A 19-year-old security flaw, which lets hackers install malware in systems, has been detected in WinRAR, the popular Windows file archival tool.
WinRAR, which has been popular as a powerful archive manager for over two decades now, is used for backing up data, compressing files and thus reducing the size of email attachments, decompressing files (RAR, ZIP and other formats) downloaded from the Internet and creating new file archives in both RAR and ZIP formats. Researchers have now detected a 19-year-old bug in this popular archive manager.
Security researchers at Check Point, the Tel Aviv-based cybersecurity firm, have discovered in WinRAR a bug that has been undetected for long. They discovered the bug during a fuzz test, an automated software testing technique used to induce software crashes by feeding random data. They found that this vulnerability can be used by hackers to install malware in a system and gain control over it.
A detailed Check Point article, based on research by security researcher Nadav Grossman, discusses various aspects of this bug. The article says, “A few months ago, our team built a multi-processor fuzzing lab and started to fuzz binaries for Windows environments using the WinAFL fuzzer. After the good results we got from our Adobe Research, we decided to expand our fuzzing efforts and started to fuzz WinRAR too…One of the crashes produced by the fuzzer led us to an old, dated dynamic link library (dll) that was compiled back in 2006 without a protection mechanism (like ASLR, DEP, etc.) and is used by WinRAR.”
The article further explains, “We turned our focus and fuzzer to this “low hanging fruit” dll, and looked for a memory corruption bug that would hopefully lead to Remote Code Execution…However, the fuzzer produced a test case with “weird” behavior. After researching this behavior, we found a logical bug: Absolute Path Traversal.
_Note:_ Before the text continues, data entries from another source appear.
-- pv_equiv track=rewrite | github.com/ram677/gfg_pod | Problem_of_the_Day/shop_in_candy_store.py | minMaxCandy
-- ===== SOURCE A (Python) =====
-- def minMaxCandy(prices, k):
--     prices.sort()
--     n = len(prices)
--
--     # Minimum cost
--     min_cost = 0
--     i, j = 0, n - 1
--     while i <= j:
--         min_cost += prices[i]
--         i += 1
--         j -= k  # take k freebies from the end
--
--     # Maximum cost
--     max_cost = 0
--     i, j = 0, n - 1
--     while i <= j:
--         max_cost += prices[j]
--         j -= 1
--         i += k  # take k freebies from the start
--
--     return [min_cost, max_cost]
-- ===== SOURCE B (Python) =====
-- def minMaxCandy(prices, k):
--     prices.sort()
--     n = len(prices)
--     t = (n - 1) // (k + 1) + 1  # number of items actually bought by either greedy
--     return [sum(prices[:t]), sum(prices[n - t:])]
-- ===== Notes on version B (the rewrite author's own statement) =====
-- stated objective: simpler
-- what changed: Replaced the two pointer-simulation while-loops by a closed-form count t = (n-1)//(k+1)+1 of items bought and two slice-sums sum(prices[:t]) and sum(prices[n-t:]).
-- outside the precondition, e.g. on minMaxCandy([], -2): A returns [0, 0], B returns [0, 0]; on minMaxCandy([], -1): A returns [0, 0], B raises ZeroDivisionError
import Mathlib
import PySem

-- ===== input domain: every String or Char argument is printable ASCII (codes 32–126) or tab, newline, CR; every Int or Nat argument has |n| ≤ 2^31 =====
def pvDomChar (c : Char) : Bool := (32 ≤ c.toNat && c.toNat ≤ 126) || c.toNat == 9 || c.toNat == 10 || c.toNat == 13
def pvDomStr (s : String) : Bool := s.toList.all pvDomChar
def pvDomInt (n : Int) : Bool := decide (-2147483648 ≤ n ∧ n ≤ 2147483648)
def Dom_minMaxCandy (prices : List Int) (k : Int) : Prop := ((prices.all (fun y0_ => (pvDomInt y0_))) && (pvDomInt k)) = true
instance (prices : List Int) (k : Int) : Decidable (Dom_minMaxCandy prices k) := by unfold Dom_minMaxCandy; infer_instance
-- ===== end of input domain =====

-- B replaces A's two pointer-simulation while-loops by a closed-form count of bought
-- items and two slice-sums (objective: simpler). Equivalence is about the return value;
-- both A and B sort `prices` in place in Python.

-- ===== PORT A =====
-- while i <= j: min_cost += prices[i]; i += 1; j -= k
-- (fuel bounds the iteration count; for 0 ≤ k the loop runs at most prices.length times,
--  for k < 0 the Python loop diverges on nonempty lists — excluded by Pre_)
def minLoopA (prices : List Int) (k : Int) : Nat → Int → Int → Int → Int
  | 0, _, _, acc => acc
  | fuel+1, i, j, acc =>
    if i ≤ j then
      minLoopA prices k fuel (i + 1) (j - k) (acc + PySem.List.pyGetD prices i 0)
    else acc

-- while i <= j: max_cost += prices[j]; j -= 1; i += k
def maxLoopA (prices : List Int) (k : Int) : Nat → Int → Int → Int → Int
  | 0, _, _, acc => acc
  | fuel+1, i, j, acc =>
    if i ≤ j then
      maxLoopA prices k fuel (i + k) (j - 1) (acc + PySem.List.pyGetD prices j 0)
    else acc

def minMaxCandy (prices : List Int) (k : Int) : List Int :=
  let ps := PySem.List.sorted prices (fun x => x) false
  let n : Int := ps.length
  [minLoopA ps k ps.length 0 (n - 1) 0, maxLoopA ps k ps.length 0 (n - 1) 0]

-- ===== PORT B =====
def minMaxCandy_alt (prices : List Int) (k : Int) : List Int :=
  let ps := PySem.List.sorted prices (fun x => x) false
  let n : Int := ps.length
  let t := PySem.Int.floordiv (n - 1) (k + 1) + 1
  [(PySem.List.slice ps none (some t)).sum, (PySem.List.slice ps (some (n - t)) none).sum]

-- ===== PRECONDITION & SPEC =====
-- Pre_ requires 0 ≤ k: for negative k A's while-loops never terminate on nonempty lists
-- (j - k grows), and on the empty list with k = -1 B raises ZeroDivisionError.
def Pre_minMaxCandy (prices : List Int) (k : Int) : Prop := 0 ≤ k
instance (prices : List Int) (k : Int) : Decidable (Pre_minMaxCandy prices k) := by unfold Pre_minMaxCandy; infer_instance
def pvWitness_minMaxCandy : List Int × Int := ([3, 1, 2], 1)

def Spec_minMaxCandy (prices : List Int) (k : Int) (out : List Int) : Prop := out = minMaxCandy_alt prices k
instance (prices : List Int) (k : Int) (out : List Int) : Decidable (Spec_minMaxCandy prices k out) := by unfold Spec_minMaxCandy; infer_instance

-- ===== CLAIM (what is proved, stated in full; the proofs are below) =====
def Claim_equal_minMaxCandy : Prop := ∀ (prices : List Int) (k : Int), Dom_minMaxCandy prices k → Pre_minMaxCandy prices k → Spec_minMaxCandy prices k (minMaxCandy prices k)

-- ===== LEMMAS AND PROOFS =====

-- abbreviation used only in the proofs: the common number of items both loops buy
def pvT (n k : Int) : Int := PySem.Int.floordiv (n - 1) (k + 1) + 1

theorem pvT_nonneg (n k : Int) (hn : 0 ≤ n) (hk : 0 ≤ k) : 0 ≤ pvT n k := by
  unfold pvT
  have h := (PySem.Int.le_floordiv_iff_mul_le (a := n - 1) (b := k + 1) (q := -1) (by omega)).mpr (by nlinarith)
  omega

theorem pvT_le (n k : Int) (hn : 0 ≤ n) (hk : 0 ≤ k) : pvT n k ≤ n := by
  unfold pvT
  have h := (PySem.Int.floordiv_lt_iff_lt_mul (a := n - 1) (b := k + 1) (q := n) (by omega)).mpr (by nlinarith)
  omega

theorem minLoopA_spec (ps : List Int) (k : Int) (hk : 0 ≤ k)
    (fuel : Nat) (i acc : Int) (hi : 0 ≤ i)
    (hfuel : pvT ps.length k - i ≤ (fuel : Int)) :
    minLoopA ps k fuel i ((ps.length : Int) - 1 - k * i) acc
      = acc + ((ps.drop i.toNat).take (pvT ps.length k - i).toNat).sum := by
  induction fuel generalizing i acc with
  | zero =>
      simp only [minLoopA]
      have : (pvT ps.length k - i).toNat = 0 := by omega
      simp [this]
  | succ fuel ih =>
      set n : Int := (ps.length : Int) with hn
      have hn0 : 0 ≤ n := by positivity
      simp only [minLoopA]
      by_cases hcond : i ≤ n - 1 - k * i
      · -- loop body runs: i < pvT n k
        have hlt : i < pvT n k := by
          unfold pvT
          have := (PySem.Int.le_floordiv_iff_mul_le (a := n - 1) (b := k + 1) (q := i) (by omega)).mpr (by nlinarith)
          omega
        have hin : i.toNat < ps.length := by
          have := pvT_le n k hn0 hk
          omega
        have hstep : n - 1 - k * i - k = n - 1 - k * (i + 1) := by ring
        rw [if_pos hcond, hstep, ih (i + 1) _ (by omega) (by omega)]
        have hdrop : ps.drop i.toNat = ps[i.toNat] :: ps.drop (i.toNat + 1) := by
          exact (List.drop_eq_getElem_cons hin)
        have htn : (pvT n k - i).toNat = (pvT n k - (i + 1)).toNat + 1 := by omega
        have hit : (i + 1).toNat = i.toNat + 1 := by omega
        rw [PySem.List.pyGetD_eq_getElem ps 0 hi (by omega), hdrop, htn, hit,
          List.take_succ_cons, List.sum_cons]
        ring
      · -- loop exits: pvT n k ≤ i
        have hge : pvT n k ≤ i := by
          unfold pvT
          have := (PySem.Int.floordiv_lt_iff_lt_mul (a := n - 1) (b := k + 1) (q := i) (by omega)).mpr (by nlinarith)
          omega
        rw [if_neg hcond]
        have : (pvT n k - i).toNat = 0 := by omega
        simp [this]

theorem maxLoopA_spec (ps : List Int) (k : Int) (hk : 0 ≤ k)
    (fuel : Nat) (m acc : Int) (hm : 0 ≤ m)
    (hfuel : pvT ps.length k - m ≤ (fuel : Int)) :
    maxLoopA ps k fuel (k * m) ((ps.length : Int) - 1 - m) acc
      = acc + ((ps.drop ((ps.length : Int) - pvT ps.length k).toNat).take (pvT ps.length k - m).toNat).sum := by
  induction fuel generalizing m acc with
  | zero =>
      simp only [maxLoopA]
      have : (pvT ps.length k - m).toNat = 0 := by omega
      simp [this]
  | succ fuel ih =>
      set n : Int := (ps.length : Int) with hn
      have hn0 : 0 ≤ n := by positivity
      have htle : pvT n k ≤ n := pvT_le n k hn0 hk
      simp only [maxLoopA]
      by_cases hcond : k * m ≤ n - 1 - m
      · have hlt : m < pvT n k := by
          unfold pvT
          have := (PySem.Int.le_floordiv_iff_mul_le (a := n - 1) (b := k + 1) (q := m) (by omega)).mpr (by nlinarith)
          omega
        have hstep1 : k * m + k = k * (m + 1) := by ring
        have hstep2 : n - 1 - m - 1 = n - 1 - (m + 1) := by ring
        rw [if_pos hcond, hstep1, hstep2, ih (m + 1) _ (by omega) (by omega)]
        -- the element added this iteration is ps[n-1-m]; it is the LAST element of the
        -- remaining segment [n-t, n-1-m]
        have hidx : (n - 1 - m) = (n - pvT n k) + (pvT n k - (m + 1)) := by ring
        have hjn : (n - 1 - m).toNat < ps.length := by omega
        have htn : (pvT n k - m).toNat = (pvT n k - (m + 1)).toNat + 1 := by omega
        have hlen : (pvT n k - (m + 1)).toNat < (ps.drop (n - pvT n k).toNat).length := by
          rw [List.length_drop]; omega
        rw [PySem.List.pyGetD_eq_getElem ps 0 (show (0:Int) ≤ n - 1 - m by omega) (by omega), htn,
          List.take_add_one, List.sum_append]
        have hidx2 : (n - pvT n k).toNat + (pvT n k - (m + 1)).toNat = (n - 1 - m).toNat := by
          omega
        have hget : (ps.drop (n - pvT n k).toNat)[(pvT n k - (m + 1)).toNat]? =
            some ps[(n - 1 - m).toNat] := by
          rw [List.getElem?_eq_getElem hlen, List.getElem_drop]
          simp only [hidx2]
        rw [hget]
        simp only [Option.toList_some, List.sum_cons, List.sum_nil]
        ring
      · have hge : pvT n k ≤ m := by
          unfold pvT
          have := (PySem.Int.floordiv_lt_iff_lt_mul (a := n - 1) (b := k + 1) (q := m) (by omega)).mpr (by nlinarith)
          omega
        rw [if_neg hcond]
        have : (pvT n k - m).toNat = 0 := by omega
        simp [this]

-- ===== VERDICT (by name: the statement is the Claim_ definition above) =====
theorem minMaxCandy_spec : Claim_equal_minMaxCandy := by
  intro prices k _ hk
  unfold Spec_minMaxCandy minMaxCandy minMaxCandy_alt
  set ps := PySem.List.sorted prices (fun x => x) false with hps
  have hn0 : (0 : Int) ≤ (ps.length : Int) := by positivity
  have ht0 : 0 ≤ pvT ps.length k := pvT_nonneg ps.length k hn0 hk
  have htle : pvT ps.length k ≤ (ps.length : Int) := pvT_le ps.length k hn0 hk
  have hmin := minLoopA_spec ps k hk ps.length 0 0 le_rfl (by omega)
  have hmax := maxLoopA_spec ps k hk ps.length 0 0 le_rfl (by omega)
  simp only [mul_zero, sub_zero, Int.toNat_zero, List.drop_zero, zero_add] at hmin hmax
  show [minLoopA ps k ps.length 0 ((ps.length : Int) - 1) 0,
        maxLoopA ps k ps.length 0 ((ps.length : Int) - 1) 0]
      = [(PySem.List.slice ps none (some (pvT ps.length k))).sum,
         (PySem.List.slice ps (some ((ps.length : Int) - pvT ps.length k)) none).sum]
  have hfull : (List.drop ((ps.length : Int) - pvT ps.length k).toNat ps).length
      ≤ (pvT ps.length k).toNat := by
    rw [List.length_drop]; omega
  rw [hmin, hmax, PySem.List.slice_to ps ht0, PySem.List.slice_from ps (by omega),
    List.take_of_length_le hfull]
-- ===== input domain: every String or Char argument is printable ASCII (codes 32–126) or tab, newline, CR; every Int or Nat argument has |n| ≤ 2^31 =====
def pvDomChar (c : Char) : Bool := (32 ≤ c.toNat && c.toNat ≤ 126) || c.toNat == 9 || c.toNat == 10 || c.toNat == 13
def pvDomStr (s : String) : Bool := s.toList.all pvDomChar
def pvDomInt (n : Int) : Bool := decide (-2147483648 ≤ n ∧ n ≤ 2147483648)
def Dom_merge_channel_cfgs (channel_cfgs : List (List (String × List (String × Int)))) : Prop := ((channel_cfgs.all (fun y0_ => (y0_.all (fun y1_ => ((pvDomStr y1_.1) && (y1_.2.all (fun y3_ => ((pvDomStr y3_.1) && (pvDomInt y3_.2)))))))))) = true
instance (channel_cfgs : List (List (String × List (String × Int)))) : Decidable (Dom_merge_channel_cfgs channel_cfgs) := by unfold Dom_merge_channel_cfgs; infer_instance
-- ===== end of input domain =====

-- B rebuilds the merge as skeleton-then-append (one pass over configs, scatter into prebuilt empty cells)
-- instead of A's per-cell gather comprehensions; same asymptotic cost (objective: alternative).


-- dict lookup on an association list (Python d[k], first match), shared by both ports and Pre_
def pvDget {α : Type} (d : List (String × α)) (k : String) : Option α :=
  (PySem.Dict.mk d).get? k

-- ===== PORT A =====
def merge_channel_cfgs (channel_cfgs : List (List (String × List (String × Int)))) : List (String × List (String × List Int)) :=
  match channel_cfgs with
  | [] => []  -- unreachable under Pre_: Python raises IndexError on channel_cfgs[0]
  | c0 :: _ =>
    ((PySem.Dict.mk c0).keys.foldl
      (fun (merged_channel_cfg : PySem.Dict String (List (String × List Int))) module_name =>
        let channels_per_layer : List (List (String × Int)) :=
          (PySem.List.pyRange 0 channel_cfgs.length 1).map
            (fun idx => (pvDget (PySem.List.pyGetD channel_cfgs idx []) module_name).getD [])
        let merged_channels_per_layer : List (String × List Int) :=
          match channels_per_layer with
          | [] => []  -- unreachable: channel_cfgs is nonempty here
          | l0 :: _ =>
            ((PySem.Dict.mk l0).keys.foldl
              (fun (m2 : PySem.Dict String (List Int)) key =>
                m2.insert key (channels_per_layer.map (fun l => (pvDget l key).getD 0)))
              PySem.Dict.empty).items
        merged_channel_cfg.insert module_name merged_channels_per_layer)
      PySem.Dict.empty).items

-- ===== PORT B =====
def merge_channel_cfgs_alt (channel_cfgs : List (List (String × List (String × Int)))) : List (String × List (String × List Int)) :=
  match channel_cfgs with
  | [] => []  -- unreachable under Pre_: Python raises IndexError on channel_cfgs[0]
  | first :: _ =>
    -- phase 1: skeleton of empty lists, keyed by channel_cfgs[0]'s keys
    let skeleton : List (String × List (String × List Int)) :=
      ((PySem.Dict.mk first).keys.foldl
        (fun (acc : PySem.Dict String (List (String × List Int))) module_name =>
          acc.insert module_name
            (((PySem.Dict.mk ((pvDget first module_name).getD [])).keys.foldl
                (fun (a2 : PySem.Dict String (List Int)) key => a2.insert key [])
                PySem.Dict.empty).items))
        PySem.Dict.empty).items
    -- phase 2: one pass over the configs, appending into every cell
    channel_cfgs.foldl
      (fun (merged : List (String × List (String × List Int))) channel_cfg =>
        merged.map (fun e =>
          (e.1, e.2.map (fun kv =>
            (kv.1, kv.2 ++ [(pvDget ((pvDget channel_cfg e.1).getD []) kv.1).getD 0])))))
      skeleton

-- ===== PRECONDITION & SPEC =====
-- Pre_ excludes: empty input (A raises IndexError on channel_cfgs[0]); configs missing a module key of
-- channel_cfgs[0] or an inner key of channel_cfgs[0]'s corresponding inner dict (A raises KeyError);
-- and association lists with duplicate keys, which no Python dict can represent.
def Pre_merge_channel_cfgs (channel_cfgs : List (List (String × List (String × Int)))) : Prop :=
  channel_cfgs ≠ [] ∧
  (∀ c ∈ channel_cfgs, (c.map Prod.fst).Nodup ∧ ∀ p ∈ c, (p.2.map Prod.fst).Nodup) ∧
  (∀ c ∈ channel_cfgs, ∀ m ∈ (channel_cfgs.headD []).map Prod.fst,
    m ∈ c.map Prod.fst ∧
    ∀ k ∈ ((pvDget (channel_cfgs.headD []) m).getD []).map Prod.fst,
      k ∈ ((pvDget c m).getD []).map Prod.fst)
instance (channel_cfgs : List (List (String × List (String × Int)))) : Decidable (Pre_merge_channel_cfgs channel_cfgs) := by unfold Pre_merge_channel_cfgs; infer_instance

def pvWitness_merge_channel_cfgs : (List (List (String × List (String × Int)))) :=
  [[("conv1", [("out", 8), ("in", 3)]), ("conv2", [("out", 16)])],
   [("conv1", [("out", 4), ("in", 3)]), ("conv2", [("out", 12)])]]

def Spec_merge_channel_cfgs (channel_cfgs : List (List (String × List (String × Int)))) (out : List (String × List (String × List Int))) : Prop := out = merge_channel_cfgs_alt channel_cfgs
instance (channel_cfgs : List (List (String × List (String × Int)))) (out : List (String × List (String × List Int))) : Decidable (Spec_merge_channel_cfgs channel_cfgs out) := by unfold Spec_merge_channel_cfgs; infer_instance

-- ===== CLAIM (what is proved, stated in full; the proofs are below) =====
def Claim_equal_merge_channel_cfgs : Prop := ∀ (channel_cfgs : List (List (String × List (String × Int)))), Dom_merge_channel_cfgs channel_cfgs → Pre_merge_channel_cfgs channel_cfgs → Spec_merge_channel_cfgs channel_cfgs (merge_channel_cfgs channel_cfgs)

-- ===== LEMMAS AND PROOFS =====

-- the single cell value: channel_cfg[m][k] (with defaults never hit under Pre_)
def pvCell (c : List (String × List (String × Int))) (m k : String) : Int :=
  (pvDget ((pvDget c m).getD []) k).getD 0

-- common closed form of both programs under Pre_
def pvForm (channel_cfgs : List (List (String × List (String × Int)))) (c0 : List (String × List (String × Int))) : List (String × List (String × List Int)) :=
  (c0.map Prod.fst).map (fun m =>
    (m, (((pvDget c0 m).getD []).map Prod.fst).map (fun k =>
      (k, channel_cfgs.map (fun c => pvCell c m k)))))

-- first-match lookup of a key that occurs in a duplicate-free association list hits its entry
theorem pvDget_mem (c0 : List (String × List (String × Int))) (hnd : (c0.map Prod.fst).Nodup)
    {m : String} (hm : m ∈ c0.map Prod.fst) : ∃ inn, (m, inn) ∈ c0 ∧ pvDget c0 m = some inn := by
  rcases List.mem_map.mp hm with ⟨p, hp, hp1⟩
  exact ⟨p.2, by simpa [← hp1], by
    have : (PySem.Dict.mk c0).get? p.1 = some p.2 :=
      PySem.Dict.get?_of_mem_items _ hp (by simpa using hnd)
    simpa [pvDget, ← hp1] using this⟩

-- the list comprehension over range(num_subnet) gathers channel_cfgs[idx][module_name] in list order
theorem pvCpl_eq (cfgs : List (List (String × List (String × Int)))) (m : String) :
    (PySem.List.pyRange 0 cfgs.length 1).map
        (fun idx => (pvDget (PySem.List.pyGetD cfgs idx []) m).getD [])
      = cfgs.map (fun c => (pvDget c m).getD []) := by
  have h := PySem.List.map_pyGetD_pyRange_zero' cfgs []
  calc (PySem.List.pyRange 0 cfgs.length 1).map
          (fun idx => (pvDget (PySem.List.pyGetD cfgs idx []) m).getD [])
      = ((PySem.List.pyRange 0 cfgs.length 1).map
          (fun idx => PySem.List.pyGetD cfgs idx [])).map (fun c => (pvDget c m).getD []) := by
        rw [List.map_map]; rfl
    _ = cfgs.map (fun c => (pvDget c m).getD []) := by rw [h]

-- phase 2 of B in closed form: folding the per-config append over cs accumulates each cell's gathered list
theorem pvScatter (cs : List (List (String × List (String × Int)))) (acc : List (String × List (String × List Int))) :
    cs.foldl (fun (merged : List (String × List (String × List Int))) channel_cfg =>
        merged.map (fun e => (e.1, e.2.map (fun kv =>
          (kv.1, kv.2 ++ [(pvDget ((pvDget channel_cfg e.1).getD []) kv.1).getD 0]))))) acc
      = acc.map (fun e => (e.1, e.2.map (fun kv =>
          (kv.1, kv.2 ++ cs.map (fun c => pvCell c e.1 kv.1))))) := by
  induction cs generalizing acc with
  | nil => simp
  | cons c cs ih =>
    rw [List.foldl_cons, ih]
    rw [List.map_map]
    apply List.map_congr_left
    intro e _
    simp [List.map_map, Function.comp_def, pvCell]

theorem pvA_eq_form (c0 : List (String × List (String × Int))) (rest : List (List (String × List (String × Int))))
    (hnd : (c0.map Prod.fst).Nodup) (hnd2 : ∀ p ∈ c0, (p.2.map Prod.fst).Nodup) :
    merge_channel_cfgs (c0 :: rest) = pvForm (c0 :: rest) c0 := by
  have houter := PySem.Dict.items_foldl_insert_fresh (c0.map Prod.fst) (fun m => m)
    (fun module_name =>
      let channels_per_layer : List (List (String × Int)) :=
        (PySem.List.pyRange 0 (c0 :: rest).length 1).map
          (fun idx => (pvDget (PySem.List.pyGetD (c0 :: rest) idx []) module_name).getD [])
      match channels_per_layer with
      | [] => []
      | l0 :: _ =>
        ((PySem.Dict.mk l0).keys.foldl
          (fun (m2 : PySem.Dict String (List Int)) key =>
            m2.insert key (channels_per_layer.map (fun l => (pvDget l key).getD 0)))
          PySem.Dict.empty).items)
    PySem.Dict.empty (fun a _ => PySem.Dict.contains_empty a) (by simpa using hnd)
  calc merge_channel_cfgs (c0 :: rest)
      = (c0.map Prod.fst).map (fun m => ((fun m => m) m,
          (fun module_name =>
            let channels_per_layer : List (List (String × Int)) :=
              (PySem.List.pyRange 0 (c0 :: rest).length 1).map
                (fun idx => (pvDget (PySem.List.pyGetD (c0 :: rest) idx []) module_name).getD [])
            match channels_per_layer with
            | [] => []
            | l0 :: _ =>
              ((PySem.Dict.mk l0).keys.foldl
                (fun (m2 : PySem.Dict String (List Int)) key =>
                  m2.insert key (channels_per_layer.map (fun l => (pvDget l key).getD 0)))
                PySem.Dict.empty).items) m)) := by
        show ((c0.map Prod.fst).foldl _ PySem.Dict.empty).items = _
        exact houter
    _ = pvForm (c0 :: rest) c0 := by
        apply List.map_congr_left
        intro m hm
        rcases pvDget_mem c0 hnd hm with ⟨inn, hmem, hget⟩
        simp only
        rw [pvCpl_eq (c0 :: rest) m]
        simp only [List.map_cons, hget, Option.getD_some]
        rw [show (PySem.Dict.mk inn).keys = inn.map Prod.fst from PySem.Dict.keys_mk inn]
        have hfold := PySem.Dict.items_foldl_insert_fresh (inn.map Prod.fst) (fun k => k)
          (fun key => (pvDget inn key).getD 0 ::
            (rest.map (fun c => (pvDget c m).getD [])).map (fun l => (pvDget l key).getD 0))
          PySem.Dict.empty (fun a _ => PySem.Dict.contains_empty a) (by simpa using hnd2 _ hmem)
        refine congrArg (Prod.mk m) (hfold.trans ?_)
        simp only [show (PySem.Dict.empty : PySem.Dict String (List Int)).items = [] from rfl,
          List.nil_append]
        apply List.map_congr_left
        intro k _
        simp [pvCell, hget, List.map_map, Function.comp_def]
From this point on it was simple to leverage this vulnerability to a remote code execution.”
So, as explained, the vulnerability, caused by an old dll (UNACEV2.dll) used to process files compressed in ACE format, has put at risk over 500 million users. Hackers can exploit this bug and put executable files into a system’s start-up folder and consequently, programs would automatically run during every bootup. Another issue is that the severity of this vulnerability gets increased as any malicious ACE archive could be renamed into another RAR compression format without losing the exploit.
However, the creators of WinRAR, on being intimated of this issue, have decided to drop UNACEV2.dll from their package, and also stopped supporting ACE format from the latest version (version number: “5.70 beta 1”).